Power Management & Maintenance
This page covers keeping an InterGenOS machine healthy over its lifetime: applying updates, managing power and battery, watching disk and journal usage, and verifying that the signed boot chain and system image are still intact. The defaults described here follow the same principle as the rest of the system. Nothing happens behind your back; maintenance is a set of explicit, visible actions you take.
InterGenOS 1.0-dev (build id v1.0-dev1) ships GNOME 49 on Wayland, with systemd as the init system and service manager. The tooling below is standard systemd and InterGenOS pkm.
Updating the System
There are no automatic upgrades. Software changes only when you run the package manager yourself. This is deliberate: updates are a decision you make, not one made for you.
Updates flow through pkm, the InterGenOS package manager. Software is pulled from a signed binary mirror. Every sync verifies the index signature against a release-signing subkey (held on a hardware token and certified by the offline InterGenOS master key), and each package’s SHA-256 hash is validated locally before it is installed.
sudo pkm sync # refresh and cryptographically verify the package index
sudo pkm upgrade --all # apply available upgrades for everything installed
pkm sync (also spelled pkm update) only refreshes the local copy of the signed index and verifies its signature; it changes nothing on disk. pkm upgrade is the command that actually installs newer versions — --all upgrades everything, or name specific packages. Your system stays exactly as you left it until you run pkm upgrade.
InterGenOS does ship one background package task: a daily timer that checks for available upgrades and shows a count (a GNOME tray indicator and a login message) but never installs anything. It is opt-out — sudo systemctl disable --now pkm-check-updates.timer. For the full pkm command surface and the notification details, see The Transparent Package Manager.
For the repository verification model behind these commands, see the security section.
Kernel updates and the boot chain
When you install or upgrade a kernel, the installed system regenerates and signs that kernel’s Unified Kernel Image (UKI) with your machine’s local Machine Owner Key (MOK). The same boot-time signature verification that protects the original ISO image therefore continues to apply to every kernel you install afterward. You do not need to re-run any signing step by hand; it happens as part of the kernel install or upgrade.

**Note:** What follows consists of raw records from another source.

-- pv_equiv track=rewrite | github.com/felipedias1/restaurant-orders | src/analyze_log.py | joao_orders
-- ===== SOURCE A (Python) =====
-- def joao_orders(data):
--     menu = set(item["pedido"] for item in data)
--     customer_orders = []
--     for order in data:
--         if order["nome"] == "joao":
--             customer_orders.append(order["pedido"])
--     new_dict = set(customer_orders)
--     return menu - new_dict
-- ===== SOURCE B (Python) =====
-- def joao_orders(data):
--     index = {}
--     for order in data:
--         index.setdefault(order["pedido"], set()).add(order["nome"])
--     return {pedido for pedido, names in index.items() if "joao" not in names}
-- ===== Notes on version B (the rewrite author's own statement) =====
-- stated objective: alternative
-- what changed: Replaces the two-separate-sets-and-subtract strategy with a single grouping dict mapping each pedido to the set of customer names seen for it, then selects the pedidos whose name-set lacks 'joao'.
import Mathlib
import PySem

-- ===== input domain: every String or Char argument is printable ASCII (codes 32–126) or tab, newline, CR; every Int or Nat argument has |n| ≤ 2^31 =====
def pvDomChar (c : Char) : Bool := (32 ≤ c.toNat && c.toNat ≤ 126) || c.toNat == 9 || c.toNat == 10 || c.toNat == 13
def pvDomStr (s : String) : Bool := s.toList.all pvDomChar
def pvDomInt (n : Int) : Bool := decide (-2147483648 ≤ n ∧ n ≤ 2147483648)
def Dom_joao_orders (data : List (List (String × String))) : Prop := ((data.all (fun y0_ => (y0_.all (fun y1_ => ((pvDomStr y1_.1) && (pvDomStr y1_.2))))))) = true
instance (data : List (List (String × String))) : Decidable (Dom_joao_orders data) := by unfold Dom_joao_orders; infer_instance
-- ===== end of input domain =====

-- B groups orders into one dict pedido → set of names instead of A's two sets and a subtraction; same cost, different structure.
-- order["k"] on an association-list order: first match, total under Pre_ (key present)
def pvLookup (o : List (String × String)) (k : String) : String :=
  (PySem.Dict.mk o).getD k ""

-- ===== PORT A =====
def joao_orders (data : List (List (String × String))) : List String :=
  let menu := PySem.Set.ofList (data.map (fun item => pvLookup item "pedido"))
  let customer_orders := data.foldl
    (fun acc order => if pvLookup order "nome" == "joao" then acc ++ [pvLookup order "pedido"] else acc) []
  let new_dict := PySem.Set.ofList customer_orders
  PySem.Set.diff menu new_dict

-- ===== PORT B =====
def joao_orders_alt (data : List (List (String × String))) : List String :=
  let index := data.foldl
    (fun d order =>
      PySem.Dict.modify d (pvLookup order "pedido") PySem.Set.empty
        (fun s => PySem.Set.add s (pvLookup order "nome")))
    PySem.Dict.empty
  ((PySem.Dict.items index).filter (fun p => !(PySem.Set.contains p.2 "joao"))).map (·.1)

-- ===== PRECONDITION & SPEC =====
-- Pre_: every order dict carries both keys "pedido" and "nome"; otherwise the Python A raises KeyError.
def Pre_joao_orders (data : List (List (String × String))) : Prop :=
  (data.all (fun o => o.any (fun p => p.1 == "pedido") && o.any (fun p => p.1 == "nome"))) = true
instance (data : List (List (String × String))) : Decidable (Pre_joao_orders data) := by unfold Pre_joao_orders; infer_instance
def pvWitness_joao_orders : (List (List (String × String))) := [[("pedido", "pizza"), ("nome", "joao")], [("pedido", "suco"), ("nome", "ana")]]

def Spec_joao_orders (data : List (List (String × String))) (out : List String) : Prop := out = joao_orders_alt data
instance (data : List (List (String × String))) (out : List String) : Decidable (Spec_joao_orders data out) := by unfold Spec_joao_orders; infer_instance

-- ===== CLAIM (what is proved, stated in full; the proofs are below) =====
def Claim_equal_joao_orders : Prop := ∀ (data : List (List (String × String))), Dom_joao_orders data → Pre_joao_orders data → Spec_joao_orders data (joao_orders data)

-- ===== LEMMAS AND PROOFS =====

-- "joao" sits in the grouped name-set of k iff some order in l has pedido k and nome "joao"
theorem pv_mem_group (l : List (List (String × String))) (d : PySem.Dict String (PySem.Set String)) (k : String) :
    ("joao" ∈ PySem.Dict.getD
        (l.foldl (fun d order =>
          PySem.Dict.modify d (pvLookup order "pedido") PySem.Set.empty
            (fun s => PySem.Set.add s (pvLookup order "nome"))) d)
        k PySem.Set.empty)
    ↔ ("joao" ∈ PySem.Dict.getD d k PySem.Set.empty ∨
        ∃ o ∈ l, pvLookup o "pedido" = k ∧ pvLookup o "nome" = "joao") := by
  induction l generalizing d with
  | nil => simp
  | cons o l ih =>
    simp only [List.foldl_cons, ih, PySem.Dict.getD_modify, List.mem_cons]
    by_cases h : k = pvLookup o "pedido" <;> by_cases h2 : pvLookup o "nome" = "joao" <;>
      simp [h, h2, eq_comm] <;> aesop

theorem pv_filter_map_fst {α β : Type} (l : List (α × β)) (P : β → Bool) (Q : α → Bool)
    (h : ∀ p ∈ l, P p.2 = Q p.1) :
    (l.filter (fun p => P p.2)).map (·.1) = (l.map (·.1)).filter Q := by
  induction l with
  | nil => rfl
  | cons p l ih =>
    have hp := h p (List.mem_cons_self ..)
    simp only [List.filter_cons, List.map_cons, hp]
    cases hq : Q p.1 <;>
      simp [ih (fun q hq => h q (List.mem_cons_of_mem _ hq))]

-- ===== VERDICT (by name: the statement is the Claim_ definition above) =====
theorem joao_orders_spec : Claim_equal_joao_orders := by
  intro data _ _
  unfold Spec_joao_orders joao_orders joao_orders_alt
  simp only []
  -- A side: customer loop = filter+map; diff = filter by non-membership
  rw [PySem.List.foldl_append_if]
  set ped := fun o : List (String × String) => pvLookup o "pedido" with hped
  set index := data.foldl
    (fun d order =>
      PySem.Dict.modify d (pvLookup order "pedido") PySem.Set.empty
        (fun s => PySem.Set.add s (pvLookup order "nome"))) PySem.Dict.empty with hidx
  have hnk : (PySem.Dict.keys index).Nodup :=
    PySem.Dict.nodup_keys_foldl_modify_key data (fun o => pvLookup o "pedido") PySem.Set.empty
      (fun _ order => fun s => PySem.Set.add s (pvLookup order "nome")) PySem.Dict.empty
      PySem.Dict.nodup_keys_empty
  have hkeys : PySem.Dict.keys index = PySem.Set.ofList (data.map ped) := by
    rw [hidx, PySem.Dict.keys_foldl_modify_key, PySem.Dict.keys_empty, PySem.Set.update_nil_left]
  simp only [List.nil_append]
  rw [pv_filter_map_fst (PySem.Dict.items index) (fun v => !(PySem.Set.contains v "joao"))
      (fun k => !(PySem.Set.contains (PySem.Set.ofList ((data.filter (fun o => pvLookup o "nome" == "joao")).map ped)) k))
      ?_]
  · rw [show List.map (fun x => x.1) index.items = index.keys from rfl, hkeys]
    rfl
  · intro p hp
    obtain ⟨k, v⟩ := p
    have hv := PySem.Dict.getD_of_mem_items (d0 := PySem.Set.empty) (d := index) (k := k) (v := v) hp hnk
    have hc : PySem.Set.contains v "joao"
        = PySem.Set.contains (PySem.Set.ofList ((data.filter (fun o => pvLookup o "nome" == "joao")).map ped)) k := by
      rw [Bool.eq_iff_iff]
      simp only [PySem.Set.contains_iff, ← hv]
      rw [pv_mem_group data PySem.Dict.empty k]
      simp [PySem.Set.mem_ofList, List.mem_map, List.mem_filter, hped]
      tauto
    simpa using hc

If your hardware needs out-of-tree modules (for example proprietary drivers), Forge walks you through MOK enrollment on first boot. See Filesystems, Kernel & Boot for the storage and boot-chain detail, and the Forge installer guide for enrollment.
Power Management
InterGenOS uses systemd for power state transitions. The standard commands apply:
systemctl poweroff # shut down
systemctl reboot # restart
systemctl suspend # suspend to RAM
systemctl hibernate # suspend to disk
systemctl hybrid-sleep # suspend to both RAM and disk
On the GNOME 49 desktop, power settings (screen blanking, automatic suspend, what the power button does, and battery behavior on laptops) are exposed through GNOME’s Settings under the Power section. These are user-facing preferences and do not change the system’s security posture.

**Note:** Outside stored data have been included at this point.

-- pv_equiv track=rewrite | github.com/ZihaoZhai/Recommendation_System | similarityRule.py | add_filterStyle
-- ===== SOURCE A (Python) =====
-- def add_filterStyle(filterStyle, style_dict):
--     res = [0 for _ in range(len(style_dict))]
--     styles = filterStyle.split(',')
--     styles = [x for s in styles for x in s.split('&')]
--     for style in styles:
--         if style.strip() in style_dict.keys():
--             res[style_dict[style.strip()]] = 1
--
--     return res
-- ===== SOURCE B (Python) =====
-- def add_filterStyle(filterStyle, style_dict):
--     # Inverted loop: build the cleaned token set once, then scan the dict items.
--     tokens = {t.strip() for part in filterStyle.split(',') for t in part.split('&')}
--     res = [0] * len(style_dict)
--     for key, idx in style_dict.items():
--         if key in tokens:
--             res[idx] = 1
--     return res
-- ===== Notes on version B (the rewrite author's own statement) =====
-- stated objective: alternative
-- what changed: B inverts the driving loop: it builds the set of cleaned tokens once and then iterates over the dict items, setting res[idx]=1 when the key is in the token set, instead of A's per-token key-membership test and dict lookup.
import Mathlib
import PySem

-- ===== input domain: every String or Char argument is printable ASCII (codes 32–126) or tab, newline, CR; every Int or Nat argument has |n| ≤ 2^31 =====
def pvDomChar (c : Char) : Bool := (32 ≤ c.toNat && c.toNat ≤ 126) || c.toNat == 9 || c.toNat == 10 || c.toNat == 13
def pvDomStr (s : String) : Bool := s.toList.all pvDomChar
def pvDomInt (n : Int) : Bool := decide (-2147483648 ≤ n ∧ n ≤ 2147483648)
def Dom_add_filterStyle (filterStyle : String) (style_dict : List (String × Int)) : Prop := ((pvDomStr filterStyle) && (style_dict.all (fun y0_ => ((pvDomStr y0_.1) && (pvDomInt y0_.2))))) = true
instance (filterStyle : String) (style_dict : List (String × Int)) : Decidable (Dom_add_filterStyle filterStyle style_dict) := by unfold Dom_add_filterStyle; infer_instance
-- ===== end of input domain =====

-- ===== PORT A =====
-- B inverts A's driving loop (token-set + scan over dict items); equivalence of the return value is proved on Pre_.
def add_filterStyle (filterStyle : String) (style_dict : List (String × Int)) : List Int :=
  let d := PySem.Dict.ofList style_dict
  let res : List Int := (List.range d.size).map (fun _ => 0)
  let styles := ((PySem.Str.split? filterStyle ",").getD [])   -- sep "," ≠ "", so split? is some
  let styles2 := styles.flatMap (fun s => (PySem.Str.split? s "&").getD [])
  styles2.foldl (fun r style =>
    if d.contains (PySem.Str.strip style) then
      PySem.List.pySetD r (d.getD (PySem.Str.strip style) 0) 1
    else r) res

-- ===== PORT B =====
def pvTokens (filterStyle : String) : PySem.Set String :=
  PySem.Set.ofList ((((PySem.Str.split? filterStyle ",").getD []).flatMap
    (fun part => (PySem.Str.split? part "&").getD [])).map PySem.Str.strip)

def add_filterStyle_alt (filterStyle : String) (style_dict : List (String × Int)) : List Int :=
  let tokens := pvTokens filterStyle
  let d := PySem.Dict.ofList style_dict
  let res : List Int := List.replicate d.size 0
  d.items.foldl (fun r p =>
    if PySem.Set.contains tokens p.1 then PySem.List.pySetD r p.2 1 else r) res

-- ===== PRECONDITION & SPEC =====
-- Pre_ excludes exactly the inputs where Python A raises IndexError: some dict entry whose
-- (stripped) key occurs among the cleaned tokens carries an index outside [-n, n) for n = len(dict).
def Pre_add_filterStyle (filterStyle : String) (style_dict : List (String × Int)) : Prop :=
  ∀ p ∈ (PySem.Dict.ofList style_dict).items,
    PySem.Set.contains (pvTokens filterStyle) p.1 = true →
      PySem.Raise.InRange (PySem.Dict.ofList style_dict).size p.2
instance (filterStyle : String) (style_dict : List (String × Int)) : Decidable (Pre_add_filterStyle filterStyle style_dict) := by unfold Pre_add_filterStyle; infer_instance

def pvWitness_add_filterStyle : String × (List (String × Int)) := ("a, b& c", [("a", 0), ("c", 1)])

def Spec_add_filterStyle (filterStyle : String) (style_dict : List (String × Int)) (out : List Int) : Prop := out = add_filterStyle_alt filterStyle style_dict
instance (filterStyle : String) (style_dict : List (String × Int)) (out : List Int) : Decidable (Spec_add_filterStyle filterStyle style_dict out) := by unfold Spec_add_filterStyle; infer_instance

-- ===== CLAIM (what is proved, stated in full; the proofs are below) =====
def Claim_equal_add_filterStyle : Prop := ∀ (filterStyle : String) (style_dict : List (String × Int)), Dom_add_filterStyle filterStyle style_dict → Pre_add_filterStyle filterStyle style_dict → Spec_add_filterStyle filterStyle style_dict (add_filterStyle filterStyle style_dict)

-- ===== LEMMAS AND PROOFS =====

-- one Python assignment r[i] = v, read back at position j
theorem pv_getElem?_pySetD (r : List Int) (i : Int) (v : Int) (j : Nat) :
    (PySem.List.pySetD r i v)[j]? =
      if PySem.List.pyIdx? r.length i = some j then some v else r[j]? := by
  simp only [PySem.List.pySetD, PySem.List.pySet?]
  rcases h : PySem.List.pyIdx? r.length i with _ | k
  · simp
  · have hk : k < r.length := by
      simp only [PySem.List.pyIdx?] at h
      split_ifs at h with h1 h2 h3 <;> simp_all <;> omega
    simp only [Option.map_some, Option.getD_some, List.getElem?_set]
    by_cases hjk : k = j
    · subst hjk; simp [hk]
    · simp [hjk]

-- the accumulating loop, read back elementwise
theorem pv_foldl_set_getElem? {β : Type} (l : List β) (c : β → Bool) (ix : β → Int)
    (res : List Int) (j : Nat) :
    (l.foldl (fun r x => if c x then PySem.List.pySetD r (ix x) 1 else r) res)[j]? =
      if (∃ x ∈ l, c x = true ∧ PySem.List.pyIdx? res.length (ix x) = some j)
        then some 1 else res[j]? := by
  induction l generalizing res with
  | nil => simp
  | cons a l ih =>
    simp only [List.foldl_cons]
    by_cases ha : c a = true
    · rw [ih]
      simp only [ha, if_pos, PySem.List.length_pySetD]
      by_cases hrest : ∃ x ∈ l, c x = true ∧ PySem.List.pyIdx? res.length (ix x) = some j
      · rw [if_pos hrest, if_pos]
        exact ⟨_, List.mem_cons_of_mem _ hrest.choose_spec.1, hrest.choose_spec.2⟩
      · rw [if_neg hrest, pv_getElem?_pySetD]
        by_cases hhead : PySem.List.pyIdx? res.length (ix a) = some j
        · rw [if_pos hhead, if_pos ⟨a, List.mem_cons_self, ha, hhead⟩]
        · rw [if_neg hhead, if_neg]
          rintro ⟨x, hx, hcx, hix⟩
          rcases List.mem_cons.mp hx with rfl | hx
          · exact hhead hix
          · exact hrest ⟨x, hx, hcx, hix⟩
    · rw [if_neg ha, ih]
      congr 1
      simp only [eq_iff_iff]
      constructor
      · rintro ⟨x, hx, hcx, hix⟩; exact ⟨x, List.mem_cons_of_mem _ hx, hcx, hix⟩
      · rintro ⟨x, hx, hcx, hix⟩
        rcases List.mem_cons.mp hx with rfl | hx
        · exact absurd hcx ha
        · exact ⟨x, hx, hcx, hix⟩

-- ===== VERDICT (by name: the statement is the Claim_ definition above) =====
theorem add_filterStyle_spec : Claim_equal_add_filterStyle := by
  intro fs sd _ _
  unfold Spec_add_filterStyle add_filterStyle add_filterStyle_alt
  dsimp only
  set d := PySem.Dict.ofList sd with hd
  have hnd : d.keys.Nodup := PySem.Dict.nodup_keys_ofList sd
  set toks : List String :=
    (((PySem.Str.split? fs ",").getD []).flatMap
      (fun part => (PySem.Str.split? part "&").getD [])).map PySem.Str.strip with htoks
  have hA :
      (((PySem.Str.split? fs ",").getD []).flatMap
        (fun s => (PySem.Str.split? s "&").getD [])).foldl
        (fun r style => if d.contains (PySem.Str.strip style) then
            PySem.List.pySetD r (d.getD (PySem.Str.strip style) 0) 1 else r)
        ((List.range d.size).map (fun _ => (0:Int)))
      = toks.foldl (fun r t => if d.contains t then PySem.List.pySetD r (d.getD t 0) 1 else r)
        ((List.range d.size).map (fun _ => (0:Int))) := by
    rw [htoks, List.foldl_map]
  rw [hA]
  have hz : ((List.range d.size).map (fun _ => (0:Int))) = List.replicate d.size 0 := by
    simp
  rw [hz]
  apply List.ext_getElem?
  intro j
  rw [pv_foldl_set_getElem? toks (fun t => d.contains t) (fun t => d.getD t 0)
        (List.replicate d.size 0) j,
      pv_foldl_set_getElem? d.items (fun p => PySem.Set.contains (pvTokens fs) p.1)
        (fun p => p.2) (List.replicate d.size 0) j]
  congr 1
  simp only [eq_iff_iff]
  constructor
  · rintro ⟨t, ht, hct, hix⟩
    have hkeys : t ∈ d.keys := (PySem.Dict.contains_iff_mem_keys d t).mp hct
    rcases List.mem_map.mp hkeys with ⟨p, hp, hp1⟩
    refine ⟨p, hp, ?_, ?_⟩
    · rw [PySem.Set.contains_iff, hp1]
      exact (PySem.Set.mem_ofList _ _).mpr ht
    · have : d.getD t 0 = p.2 := by
        have := PySem.Dict.getD_of_mem_items (d := d) (k := p.1) (v := p.2)
          (by exact (by rw [Prod.mk.eta]; exact hp)) hnd 0
        rw [hp1] at this; exact this
      rwa [this] at hix
  · rintro ⟨p, hp, hct, hix⟩
    have ht : p.1 ∈ toks := by
      have := (PySem.Set.contains_iff _ _).mp hct
      rw [pvTokens] at this
      exact (PySem.Set.mem_ofList _ _).mp this
    refine ⟨p.1, ht, ?_, ?_⟩
    · exact (PySem.Dict.contains_iff_mem_keys d p.1).mpr
        (List.mem_map.mpr ⟨p, hp, rfl⟩)
    · have : d.getD p.1 0 = p.2 :=
        PySem.Dict.getD_of_mem_items (d := d) (by rw [Prod.mk.eta]; exact hp) hnd 0
      rwa [this]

Logind governs lid-switch, idle, and power-key behavior at the system level through /etc/systemd/logind.conf (and drop-ins under /etc/systemd/logind.conf.d/). After editing, apply with:
systemctl restart systemd-logind
Power profiles are managed by power-profiles-daemon, which is integrated with the GNOME power settings. You can switch and query profiles from the command line with powerprofilesctl. InterGenOS does not ship tlp or thermald; profile management goes through this single daemon.
Battery and thermal status
The kernel exposes battery and thermal information through sysfs, which you can read without additional tooling:
cat /sys/class/power_supply/BAT0/capacity # battery charge percentage
cat /sys/class/power_supply/BAT0/status # charging / discharging / full
The device name (BAT0, BAT1, and so on) depends on your hardware. List /sys/class/power_supply/ to see what your machine exposes.
Disk and Storage Maintenance
Keeping an eye on disk usage is the most common maintenance task. The standard tools apply:
df -h # filesystem usage by mount point
du -sh <dir> # size of a directory tree
Journal management
systemd retains logs in the journal. Over time this can grow. Inspect and bound it with journalctl:
journalctl --disk-usage # how much space the journal occupies
journalctl --vacuum-size=500M # trim the journal down to 500 MB
journalctl --vacuum-time=2weeks # drop entries older than two weeks
For reading logs day to day, see Users, Groups & Services.
Package cache
pkm keeps downloaded packages and verified hashes locally so installs are reproducible and verifiable. The cache lives under /var/cache/pkm, with subdirectories for the index database (db/), downloaded packages (packages/), in-progress downloads (partial/), and rollback data (rollback/).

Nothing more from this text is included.